Here is the code to build and train the model:
input_shape = train_gen[0][0][0].shape
model = Sequential()
# 1
model.add(Conv3D(8, kernel_size=(3, 3, 3), padding='same', input_shape=input_shape))
model.add(BatchNormalization())
model.add(Activation('relu'))
model.add(MaxPool3D((2, 2, 1), strides=(2, 2, 1), padding='same'))
# 2
model.add(Conv3D(16, kernel_size=(3, 3, 3), padding='same'))
model.add(BatchNormalization())
model.add(Activation('relu'))
model.add(MaxPool3D((2, 2, 2), strides=(2, 2, 2), padding='same'))
# 3
model.add(Conv3D(32, kernel_size=(3, 3, 3), padding='same'))
model.add(BatchNormalization())
model.add(Activation('relu'))
model.add(MaxPool3D((2, 2, 2), strides=(2, 2, 2), padding='same'))
# 4
model.add(Conv3D(64, kernel_size=(3, 3, 3), padding='same'))
model.add(BatchNormalization())
model.add(Activation('relu'))
model.add(MaxPool3D((2, 2, 2), strides=(2, 2, 2), padding='same'))
# 5
model.add(Conv3D(128, kernel_size=(3, 3, 3), padding='same'))
model.add(BatchNormalization())
model.add(Activation('relu'))
model.add(MaxPool3D((2, 2, 2), strides=(2, 2, 2), padding='same'))
# final
model.add(Flatten())
model.add(Dropout(0.5))
model.add(Dense(512))
model.add(Dense(2, activation='softmax'))
model.compile(loss='categorical_crossentropy', optimizer='adam', metrics=['accuracy'])
print('input_shape =', input_shape)
model.summary()
checkpoint = ModelCheckpoint(
'saved-models/3d-cnn/best', monitor='val_loss', mode='min',
save_weights_only=True, save_best_only=True, verbose=1
)
history = model.fit(
train_gen,
validation_data=val_gen,
epochs=20,
callbacks=[checkpoint]
)
Both train_gen
and val_gen
(which are passed to the fit method) are instances of a CustomDataGenerator
class which inherits from tf.keras.utils.Sequence
and generates batches of data by reading images from the disk and storing them in memory as a numpy array.
How can I make my model use the GPU during training?
Edit:
When I compile my model, the following output is shown in the terminal:
2022-02-21 16:38:59.667337: I tensorflow/core/platform/cpu_feature_guard.cc:142] This TensorFlow binary is optimized with oneAPI Deep Neural Network Library (oneDNN) to use the following CPU instructions in performance-critical operations: AVX AVX2
To enable them in other operations, rebuild TensorFlow with the appropriate compiler flags.
2022-02-21 16:39:00.087775: I tensorflow/core/common_runtime/gpu/gpu_device.cc:1510] Created device /job:localhost/replica:0/task:0/device:GPU:0 with 3989 MB memory: -> device: 0, name: NVIDIA GeForce GTX 1660 Ti, pci bus id: 0000:01:00.0, compute capability: 7.5
And I notice that I have 4.1 GB of my GPU memory allocated.
When I call model.fit
I have two additional lines shown in the terminal:
2022-02-21 16:42:25.775427: I tensorflow/compiler/mlir/mlir_graph_optimization_pass.cc:185] None of the MLIR Optimization Passes are enabled (registered 2)
2022-02-21 16:42:27.101558: I tensorflow/stream_executor/cuda/cuda_dnn.cc:369] Loaded cuDNN version 8100
And I have 4.6 GB of my GPU memory allocated.
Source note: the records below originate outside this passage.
theorem pv_inner_scale (xs ys : List Int) (c : Int) :
    pvA_inner_product xs (ys.map (fun y => c * y)) = c * pvA_inner_product xs ys := by
  induction xs generalizing ys with
  | nil => simp [pvA_inner_product]
  | cons x xs ih =>
    cases ys with
    | nil => simp [pvA_inner_product]
    | cons y ys =>
      simp only [pvA_inner_product, List.map_cons, List.zip_cons_cons, List.sum_cons] at *
      rw [ih ys]; ring

theorem pvRecon (ss : List Int) (i : Int) (hs : ∀ s ∈ ss, 1 ≤ s) (h0 : 0 ≤ i)
    (hlt : i < ss.prod) :
    pvA_inner_product (pvDigits i ss) ((pvPrefixes 1 ss).dropLast) = i := by
  induction ss generalizing i with
  | nil =>
    simp [List.prod_nil] at hlt
    simp [pvDigits, pvPrefixes, pvA_inner_product]
    omega
  | cons s ss ih =>
    have hs1 : (1:Int) ≤ s := hs s (List.mem_cons_self ..)
    have hspos : (0:Int) < s := by omega
    have hrec := PySem.Int.floordiv_mul_add_mod i s
    have hq0 : 0 ≤ PySem.Int.floordiv i s :=
      (PySem.Int.le_floordiv_iff_mul_le hspos).mpr (by simpa using h0)
    have hqlt : PySem.Int.floordiv i s < ss.prod := by
      rw [PySem.Int.floordiv_lt_iff_lt_mul hspos]
      rw [List.prod_cons] at hlt
      nlinarith [hlt]
    have hscale : pvPrefixes s ss = (pvPrefixes 1 ss).map (fun x => s * x) := by
      have h' := pvPrefixes_scale ss s 1
      rwa [mul_one] at h'
    rw [pvDigits, pvPrefixes, one_mul, List.dropLast_cons_of_ne_nil (pvPrefixes_ne_nil s ss)]
    simp only [pvA_inner_product, List.zip_cons_cons, List.map_cons, List.sum_cons]
    rw [show (((pvDigits (PySem.Int.floordiv i s) ss).zip (pvPrefixes s ss).dropLast).map
        (fun p => p.1 * p.2)).sum
      = pvA_inner_product (pvDigits (PySem.Int.floordiv i s) ss) ((pvPrefixes s ss).dropLast)
      from rfl]
    rw [hscale, ← List.map_dropLast, pv_inner_scale,
      ih _ (fun x hx => hs x (List.mem_cons_of_mem _ hx)) hq0 hqlt]
    linarith
theorem scan_eq : ∀ (n : Nat) (l : List Char), l.length ≤ n →
    PySem.Chars.replace (PySem.Chars.replace (PySem.Chars.replace l
        "printf(".toList "System.out.println(".toList)
        "int main()".toList "public static void main(String[] args)".toList)
        "char*".toList "String".toList
      = pvScan l := by
  have hP1 : ("printf(".toList) ≠ [] := by decide
  have hP2 : ("int main()".toList) ≠ [] := by decide
  have hP3 : ("char*".toList) ≠ [] := by decide
  have s21 : pvShield ("int main()".toList) ("System.out.println(".toList) := pvShield_of_B _ _ (by decide)
  have s31 : pvShield ("char*".toList) ("System.out.println(".toList) := pvShield_of_B _ _ (by decide)
  have s32 : pvShield ("char*".toList) ("public static void main(String[] args)".toList) := pvShield_of_B _ _ (by decide)
  have s12 : pvShield ("printf(".toList) ("int main()".toList) := pvShield_of_B _ _ (by decide)
  have s13 : pvShield ("printf(".toList) ("char*".toList) := pvShield_of_B _ _ (by decide)
  have s23 : pvShield ("int main()".toList) ("char*".toList) := pvShield_of_B _ _ (by decide)
  have m21 : pvShield ("System.out.println(".toList) ("int main()".toList) := pvShield_of_B _ _ (by decide)
  have m31 : pvShield ("System.out.println(".toList) ("char*".toList) := pvShield_of_B _ _ (by decide)
  have m32 : pvShield ("public static void main(String[] args)".toList) ("char*".toList) := pvShield_of_B _ _ (by decide)
  intro n
  induction n with
  | zero =>
    intro l hl
    have : l = [] := by cases l <;> simp_all
    subst this
    rw [replace_nil _ _ hP1, replace_nil _ _ hP2, replace_nil _ _ hP3, pvScan]
  | succ m ih =>
    intro l hl
    cases l with
    | nil =>
      rw [replace_nil _ _ hP1, replace_nil _ _ hP2, replace_nil _ _ hP3, pvScan]
    | cons c t =>
      by_cases h1 : ("printf(".toList).isPrefixOf (c :: t) = true
      · rw [replace_pos _ _ _ hP1 h1]
        simp only [show ("printf(".toList).length = 7 from rfl]
        rw [shield_append _ _ _ s21, shield_append _ _ _ s31]
        rw [pvScan, if_pos h1]
        congr 1
        exact ih _ (by simp only [List.length_drop, List.length_cons] at *; omega)
      · by_cases h2 : ("int main()".toList).isPrefixOf (c :: t) = true
        · have hld : (c :: t) = "int main()".toList ++ (c :: t).drop 10 := by
            have h' := List.prefix_iff_eq_append.mp (List.isPrefixOf_iff_prefix.mp h2)
            simpa only [show ("int main()".toList).length = 10 from rfl] using h'.symm
          conv_lhs => rw [hld]
          rw [shield_append _ _ _ s12]
          rw [replace_pos _ _ _ hP2 (List.isPrefixOf_iff_prefix.mpr (List.prefix_append _ _))]
          simp only [show ("int main()".toList).length = 10 from rfl, List.drop_left']
          rw [shield_append _ _ _ s32]
          rw [pvScan, if_neg h1, if_pos h2]
          congr 1
          exact ih _ (by simp only [List.length_drop, List.length_cons] at *; omega)
        · by_cases h3 : ("char*".toList).isPrefixOf (c :: t) = true
          · have hld : (c :: t) = "char*".toList ++ (c :: t).drop 5 := by
              have h' := List.prefix_iff_eq_append.mp (List.isPrefixOf_iff_prefix.mp h3)
              simpa only [show ("char*".toList).length = 5 from rfl] using h'.symm
            conv_lhs => rw [hld]
            rw [shield_append _ _ _ s13, shield_append _ _ _ s23]
            rw [replace_pos _ _ _ hP3 (List.isPrefixOf_iff_prefix.mpr (List.prefix_append _ _))]
            simp only [show ("char*".toList).length = 5 from rfl, List.drop_left']
            rw [pvScan, if_neg h1, if_neg h2, if_pos h3]
            congr 1
            exact ih _ (by simp only [List.length_drop, List.length_cons] at *; omega)
          · have E1 := replace_neg "printf(".toList "System.out.println(".toList c t h1
            have hq2 : ¬ ("int main()".toList).isPrefixOf
                (PySem.Chars.replace (c :: t) "printf(".toList "System.out.println(".toList) = true := by
              have := transfer _ _ _ hP1 m21 (c :: t).length (c :: t) le_rfl 0 (by decide) (by simpa using h2)
              simpa using this
            rw [E1] at hq2
            have E2 := replace_neg "int main()".toList "public static void main(String[] args)".toList c _ hq2
            have hq3 : ¬ ("char*".toList).isPrefixOf
                (PySem.Chars.replace (PySem.Chars.replace (c :: t) "printf(".toList "System.out.println(".toList)
                  "int main()".toList "public static void main(String[] args)".toList) = true := by
              have step1 := transfer _ _ _ hP1 m31 (c :: t).length (c :: t) le_rfl 0 (by decide) (by simpa using h3)
              have step2 := transfer _ _ _ hP2 m32 _ _ le_rfl 0 (by decide) (by simpa using step1)
              simpa using step2
            rw [E1, E2] at hq3
            have E3 := replace_neg "char*".toList "String".toList c _ hq3
            rw [E1, E2, E3]
            rw [pvScan, if_neg h1, if_neg h2, if_neg h3]
            congr 1
            exact ih t (by simp only [List.length_cons] at hl; omega)
theorem good_prefix_eq (string : String) : good_prefix string = good_prefix_alt string := by
  unfold good_prefix good_prefix_alt
  simp only [zAlgoA_eq, zB_eq]
  simp only [List.length_reverse]
  set s := string.toList.reverse with hs
  set m := string.toList.length with hmdef
  set Z := zpart s m with hZ
  have hZlen : Z.length = m := by rw [hZ, zpart_length, hs, List.length_reverse]
  clear_value s m Z
  -- rewrite B's reverse-range fold as a fold over List.range (m-1)
  have hrev : (List.range' 1 (m - 1)).reverse =
      (List.range (m - 1)).map (fun i => m - 1 - i) := by
    rw [List.reverse_range']
    apply List.map_congr_left
    intro i hi
    rw [List.mem_range] at hi
    omega
  rw [hrev, List.foldl_map]
  apply PySem.List.foldl_congr_mem
  intro g i hi
  rw [List.mem_range] at hi
  have hiZ : i < Z.length := by omega
  have hZr : Z.reverse.getD i 0 = Z.getD (m - 1 - i) 0 := by
    rw [List.getD_eq_getElem?_getD, List.getD_eq_getElem?_getD]
    rw [List.getElem?_reverse hiZ]
    congr 2
    omega
  rw [hZr]
  congr 1
  have hc : ((m - 1 - i : Nat) : Int) = (m : Int) - 1 - (i : Int) := by omega
  rw [hc]
  ring

-- ===== VERDICT (by name: the statement is the Claim_ definition above) =====
theorem good_prefix_spec : Claim_equal_good_prefix := by
  intro string _
  unfold Spec_good_prefix
  exact good_prefix_eq string
-- pv_equiv track=rewrite | github.com/Safaet-Rabbi/Python | Codeforce/716A.py | remaining_words
-- ===== SOURCE A (Python) =====
-- def remaining_words(n, c, times):
--     # Initially, the screen is empty
--     remaining = 0
--     last_time = 0
--
--     for i in range(n):
--         if i == 0:
--             # First word typed
--             remaining = 1
--         else:
--             # Calculate the time difference between current and last typed word
--             if times[i] - last_time > c:
--                 # If the difference is greater than c, reset the count
--                 remaining = 1
--             else:
--                 # Otherwise, just increment the count
--                 remaining += 1
--
--         # Update the last time
--         last_time = times[i]
--
--     return remaining
-- ===== SOURCE B (Python) =====
-- def remaining_words(n, c, times):
--     # Backward scan: the answer is the length of the trailing run of words
--     # (among the first n) whose consecutive gaps are <= c.
--     if n <= 0:
--         return 0
--     remaining = 1
--     for i in range(n - 1, 0, -1):
--         if times[i] - times[i - 1] <= c:
--             remaining += 1
--         else:
--             break
--     return remaining
-- ===== Notes on version B (the rewrite author's own statement) =====
-- stated objective: alternative
-- what changed: B scans backward from index n-1 maintaining the trailing-run length directly and breaks at the first gap > c, instead of A's full forward pass that resets a counter on each large gap.
import Mathlib
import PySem

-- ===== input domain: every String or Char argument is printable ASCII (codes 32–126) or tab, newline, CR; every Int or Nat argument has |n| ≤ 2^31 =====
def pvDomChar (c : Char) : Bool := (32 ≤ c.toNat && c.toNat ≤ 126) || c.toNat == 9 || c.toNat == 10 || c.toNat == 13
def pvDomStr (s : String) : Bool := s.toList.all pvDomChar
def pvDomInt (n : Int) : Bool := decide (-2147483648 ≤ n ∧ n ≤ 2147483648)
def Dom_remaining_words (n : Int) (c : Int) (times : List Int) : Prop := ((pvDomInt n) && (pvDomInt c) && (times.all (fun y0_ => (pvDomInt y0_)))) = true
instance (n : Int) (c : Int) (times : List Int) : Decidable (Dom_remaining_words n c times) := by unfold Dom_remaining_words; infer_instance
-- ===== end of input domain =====

-- B scans backward from the end with early break; A does a full forward pass with a reset counter.
-- ===== PORT A =====
def remaining_words (n : Int) (c : Int) (times : List Int) : Int :=
  ((PySem.List.pyRange 0 n 1).foldl
    (fun (st : Int × Int) i =>
      let t := PySem.List.pyGetD times i 0
      let remaining :=
        if i == 0 then 1
        else if t - st.2 > c then 1 else st.1 + 1
      (remaining, t))
    (0, 0)).1

-- ===== PORT B =====
-- backward scan with break, as structural recursion on the index (go k = run length ending at index k;
-- returning 1 without recursing is the loop's break)
def remaining_words_altGo (c : Int) (times : List Int) : Nat → Int
  | 0 => 1
  | k + 1 =>
    if PySem.List.pyGetD times ((k : Int) + 1) 0 - PySem.List.pyGetD times (k : Int) 0 ≤ c then
      remaining_words_altGo c times k + 1
    else 1

def remaining_words_alt (n : Int) (c : Int) (times : List Int) : Int :=
  if n ≤ 0 then 0 else remaining_words_altGo c times (n - 1).toNat

-- ===== PRECONDITION & SPEC =====
-- Pre_: exactly the inputs where A's times[i] accesses are in range (A raises IndexError when n > len(times))
def Pre_remaining_words (n : Int) (c : Int) (times : List Int) : Prop := n ≤ (times.length : Int)
instance (n : Int) (c : Int) (times : List Int) : Decidable (Pre_remaining_words n c times) := by
  unfold Pre_remaining_words; infer_instance

def pvWitness_remaining_words : Int × Int × List Int := (4, 3, [1, 3, 10, 12])

def Spec_remaining_words (n : Int) (c : Int) (times : List Int) (out : Int) : Prop := out = remaining_words_alt n c times
instance (n : Int) (c : Int) (times : List Int) (out : Int) : Decidable (Spec_remaining_words n c times out) := by unfold Spec_remaining_words; infer_instance

-- ===== CLAIM (what is proved, stated in full; the proofs are below) =====
def Claim_equal_remaining_words : Prop := ∀ (n : Int) (c : Int) (times : List Int), Dom_remaining_words n c times → Pre_remaining_words n c times → Spec_remaining_words n c times (remaining_words n c times)

-- ===== LEMMAS AND PROOFS =====

-- invariant of A's fold: after processing indices 0..m-1 (1 ≤ m ≤ len),
-- the state is (trailing-run length ending at m-1, times[m-1])
theorem remaining_words_foldl_inv (c : Int) (times : List Int) (m : Nat)
    (h1 : 1 ≤ m) (h2 : m ≤ times.length) :
    ((PySem.List.pyRange 0 (m : Int) 1).foldl
      (fun (st : Int × Int) i =>
        let t := PySem.List.pyGetD times i 0
        let remaining :=
          if i == 0 then 1
          else if t - st.2 > c then 1 else st.1 + 1
        (remaining, t))
      (0, 0))
    = (remaining_words_altGo c times (m - 1), PySem.List.pyGetD times ((m : Int) - 1) 0) := by
  induction m with
  | zero => omega
  | succ k ih =>
    rcases Nat.eq_or_lt_of_le h1 with h | h
    · -- m = 1
      have hk : k = 0 := by omega
      subst hk
      have hr : PySem.List.pyRange 0 (1 : Int) 1 = [0] := by decide
      push_cast
      rw [hr]
      simp [remaining_words_altGo]
    · -- k ≥ 1
      have hk1 : 1 ≤ k := by omega
      have hk2 : k ≤ times.length := by omega
      obtain ⟨j, rfl⟩ : ∃ j, k = j + 1 := ⟨k - 1, by omega⟩
      push_cast
      have hsplit : PySem.List.pyRange 0 ((j : Int) + 1 + 1) 1
          = PySem.List.pyRange 0 ((j : Int) + 1) 1 ++ [(j : Int) + 1] :=
        PySem.List.pyRange_one_succ_right (a := 0) (b := (j : Int) + 1) (by omega)
      have ih' := ih hk1 hk2
      push_cast at ih'
      rw [hsplit, List.foldl_append, ih']
      have hkne : (((j : Int) + 1) == 0) = false := by simp; omega
      simp only [List.foldl_cons, List.foldl_nil, hkne,
        remaining_words_altGo]
      push_cast
      have e1 : (j : Int) + 1 - 1 = (j : Int) := by ring
      have e2 : (j : Int) + 1 + 1 - 1 = (j : Int) + 1 := by ring
      rw [e1, e2]
      split_ifs with hb1 hb2 <;> simp_all <;> omega

-- ===== VERDICT (by name: the statement is the Claim_ definition above) =====
theorem remaining_words_spec : Claim_equal_remaining_words := by
  intro n c times _ hpre
  unfold Spec_remaining_words remaining_words remaining_words_alt
  by_cases hn : n ≤ 0
  · rw [PySem.List.pyRange_one_eq_nil hn]
    simp [hn]
  · have hm : n = ((n.toNat : Int)) := by omega
    have h1 : 1 ≤ n.toNat := by omega
    have h2 : n.toNat ≤ times.length := by
      unfold Pre_remaining_words at hpre; omega
    rw [hm, remaining_words_foldl_inv c times n.toNat h1 h2]
    have hne : ¬ ((n.toNat : Int) ≤ 0) := by omega
    rw [if_neg hne]
    show remaining_words_altGo c times (n.toNat - 1) = _
    congr 1
    omega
The GPU utilization increases immediately to 100% for about 1 second and then goes down and remains at 0% for the entire training process.
Edit 2:
I entered the following command in my terminal during training: nvidia-smi -l 5
and I got something similar to the following output (each 5 seconds):
Mon Feb 21 17:11:17 2022
-----------------------------------------------------------------------------
| NVIDIA-SMI 496.13 Driver Version: 496.13 CUDA Version: 11.5 |
|------------------------------- ---------------------- ----------------------
| GPU Name TCC/WDDM | Bus-Id Disp.A | Volatile Uncorr. ECC |
| Fan Temp Perf Pwr:Usage/Cap| Memory-Usage | GPU-Util Compute M. |
| | | MIG M. |
|=============================== ====================== ======================|
| 0 NVIDIA GeForce ... WDDM | 00000000:01:00.0 Off | N/A |
| N/A 52C P0 68W / N/A | 4892MiB / 6144MiB | 70% Default |
| | | N/A |
------------------------------- ---------------------- ----------------------
-----------------------------------------------------------------------------
| Processes: |
| GPU GI CI PID Type Process name GPU Memory |
| ID ID Usage |
|=============================================================================|
| 0 N/A N/A 12176 C ...bdul\anaconda3\python.exe N/A |
-----------------------------------------------------------------------------
The 70% value under GPU-Util kept changing between 70% and 85% during training. Does this indicate that my GPU is utilized?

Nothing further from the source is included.